Maybe in line with the refusal of being considered as second-order citizens, the different constituencies of Poland, Hungary and Slovakia supported the authoritarian tendencies of their leaderships. Czech Republic with its huge grounding of fights for democracy was the last hope, but the electoral success of ANO and its billionaire leader Andrej Bobis seem to lead Czech Republic on a different direction. Several political commentators compared Mr. Bobis to the US President Donald Trump, underlining his egoistic and selfish manners, far from being a true representative of the Czech instances… but everything will have an answer in the near future.
Mr. Bobis built its own empire in agricultural industry, and now he owns several newspapers and a radio station. His political history is full of spots: he was removed as minister of finance, in May this year, after an allegation of tax fraud. Further investigations proved he got illegally subsidies from the European Union and spent the amount on one of his hotels.
As far as the public opinion is concerned, Mr. Bobis is a winner. He is actually much more than a winner, he is the voice of the Czech people. A common man, an outsider, against those who made of the Czech politics something closed, impervious and profoundly elitist – in defiance of those democratic institutions within which they seated until recently.
The outsider who becomes an insider. A famous as common story in this historical period, throughout the globe. Many different countries share in facts this old-same story, independently of their own political background or economic performance. This is in facts a social response to a kind of politics believed too far from the people, too unreliable, too inconclusive, and sometimes corrupted.

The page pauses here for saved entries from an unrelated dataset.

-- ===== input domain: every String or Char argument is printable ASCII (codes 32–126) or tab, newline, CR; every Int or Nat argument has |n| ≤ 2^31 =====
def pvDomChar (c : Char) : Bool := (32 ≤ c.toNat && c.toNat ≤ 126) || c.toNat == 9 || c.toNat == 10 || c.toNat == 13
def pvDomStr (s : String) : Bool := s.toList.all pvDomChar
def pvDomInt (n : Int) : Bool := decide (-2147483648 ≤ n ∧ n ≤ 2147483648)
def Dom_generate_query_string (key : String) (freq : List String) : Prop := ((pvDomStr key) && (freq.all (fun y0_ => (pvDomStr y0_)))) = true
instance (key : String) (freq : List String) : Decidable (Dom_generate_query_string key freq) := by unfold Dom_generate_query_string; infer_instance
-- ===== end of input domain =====

-- B replaces A's per-call assembly of the query string from parts with a table of fully
-- precomputed (prefix, suffix) templates per key, splicing freq[0] between them; same
-- return value (simpler decomposition, no speed claim).


-- ===== PORT A =====
def DATA_SERIES_DICT : PySem.Dict String (List String) :=
  PySem.Dict.ofList [
    ("source-disposition",
      ["direct-use", "net-interstate-trade", "estimated-losses",
       "total-disposition", "total-net-generation", "total-international-imports"]),
    ("emissions-by-state-by-fuel", ["co2-thousand-metric-tons"]),
    ("retail-sales", ["price"])]

def STATE_QUERY_STRING : String := "&facets[state][]=AL&facets[state][]=AR&facets[state][]=AZ&facets[state][]=CA&facets[state][]=CO&facets[state][]=CT&facets[state][]=DC&facets[state][]=DE&facets[state][]=FL&facets[state][]=GA&facets[state][]=IA&facets[state][]=ID&facets[state][]=IL&facets[state][]=IN&facets[state][]=KS&facets[state][]=KY&facets[state][]=LA&facets[state][]=MA&facets[state][]=MD&facets[state][]=ME&facets[state][]=MI&facets[state][]=MN&facets[state][]=MO&facets[state][]=MS&facets[state][]=MT&facets[state][]=NC&facets[state][]=ND&facets[state][]=NE&facets[state][]=NH&facets[state][]=NJ&facets[state][]=NM&facets[state][]=NV&facets[state][]=NY&facets[state][]=OH&facets[state][]=OK&facets[state][]=OR&facets[state][]=PA&facets[state][]=RI&facets[state][]=SC&facets[state][]=SD&facets[state][]=TN&facets[state][]=TX&facets[state][]=UT&facets[state][]=VA&facets[state][]=VT&facets[state][]=WA&facets[state][]=WI&facets[state][]=WV&facets[state][]=WY"

-- Literal transliteration of A: the dict of per-key parameter records is built eagerly
-- (all three entries computed), then the key's record is looked up and assembled.
-- freq[0] and the DATA_SERIES_DICT / query_params lookups raise in Python on bad input;
-- those inputs are excluded by Pre_ below, so .getD defaults are never reached under Pre_.
def generate_query_string (key : String) (freq : List String) : String :=
  let base_url := "https://api.eia.gov/v2/electricity"
  let query_params : PySem.Dict String (String × String × List String × String) :=
    PySem.Dict.ofList [
      ("source-disposition",
        (base_url ++ "/state-electricity-profiles/" ++ key ++ "/data/",
         (PySem.List.pyGet? freq 0).getD "",
         (PySem.List.enumerate (DATA_SERIES_DICT.getD key [])).map
           (fun p => "data[" ++ PySem.Int.toStr p.1 ++ "]=" ++ p.2),
         "&sort[0][column]=state&start=2015&sort[0][direction]=asc&offset=0&length=5000")),
      ("emissions-by-state-by-fuel",
        (base_url ++ "/state-electricity-profiles/" ++ key ++ "/data/",
         (PySem.List.pyGet? freq 0).getD "",
         ["data[0]=" ++ (PySem.List.pyGet? (DATA_SERIES_DICT.getD key []) 0).getD ""],
         "&sort[0][column]=stateid&start=2015&sort[0][direction]=asc&offset=0&length=5000")),
      ("retail-sales",
        (base_url ++ "/" ++ key ++ "/data/",
         (PySem.List.pyGet? freq 0).getD "",
         ["data[0]=" ++ (PySem.List.pyGet? (DATA_SERIES_DICT.getD key []) 0).getD ""],
         "&sort[0][column]=period&start=2015&sort[0][direction]=desc&offset=0&length=5000"))]
  let params := (query_params.get? key).getD ("", "", [], "")
  params.1 ++ "?frequency=" ++ params.2.1 ++ "&" ++ PySem.Str.join "&" params.2.2.1
    ++ (if key != "source-disposition"
          then PySem.Str.replace STATE_QUERY_STRING "state" "stateid"
          else STATE_QUERY_STRING)
    ++ params.2.2.2

-- ===== PORT B =====
-- Module constants of Source B, computed once at import time.
def STATE_QUERY_STRING_STATEID : String :=
  PySem.Str.replace STATE_QUERY_STRING "state" "stateid"

-- Source B's _QUERY_TEMPLATES: per key a fully precomputed (prefix, suffix) template.
def pvQueryTemplates : PySem.Dict String (String × String) :=
  PySem.Dict.ofList [
    ("source-disposition",
      ("https://api.eia.gov/v2/electricity/state-electricity-profiles/source-disposition/data/?frequency=",
       "&data[0]=direct-use&data[1]=net-interstate-trade&data[2]=estimated-losses&data[3]=total-disposition&data[4]=total-net-generation&data[5]=total-international-imports" ++ (STATE_QUERY_STRING ++ "&sort[0][column]=state&start=2015&sort[0][direction]=asc&offset=0&length=5000"))),
    ("emissions-by-state-by-fuel",
      ("https://api.eia.gov/v2/electricity/state-electricity-profiles/emissions-by-state-by-fuel/data/?frequency=",
       "&data[0]=co2-thousand-metric-tons" ++ (STATE_QUERY_STRING_STATEID ++ "&sort[0][column]=stateid&start=2015&sort[0][direction]=asc&offset=0&length=5000"))),
    ("retail-sales",
      ("https://api.eia.gov/v2/electricity/retail-sales/data/?frequency=",
       "&data[0]=price" ++ (STATE_QUERY_STRING_STATEID ++ "&sort[0][column]=period&start=2015&sort[0][direction]=desc&offset=0&length=5000")))]

-- Literal transliteration of Source B's function: look the template up and splice freq[0] in.
-- The unknown-key lookup raises KeyError in Python (excluded by Pre_, modelled as none).
def generate_query_string_alt (key : String) (freq : List String) : String :=
  match pvQueryTemplates.get? key with
  | none => ""
  | some (prefixStr, suffixStr) => prefixStr ++ ((PySem.List.pyGet? freq 0).getD "" ++ suffixStr)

After thirty years from the Velvet revolution in 1989, a billionaire chauvinist and populist put his hands on the Czech heritage of freedom and democracy.
It is considerably understandable the local dissatisfaction for the EU’s performance in the region. There was loud enthusiasm when the four countries of the Visegrad Group entered the EU for the very first time, thirteen years ago, because they found a solution for their own political and economic stability. On the contrary, they only got legal bounds and constraints entering a club that would have soon stumbled in a deep financial crisis, and later on struggling with huge migrant flows coming from the violent peripheries of the globe – this is what the people think. Their desires of freedom and stability turned into fear of insecurity and instability.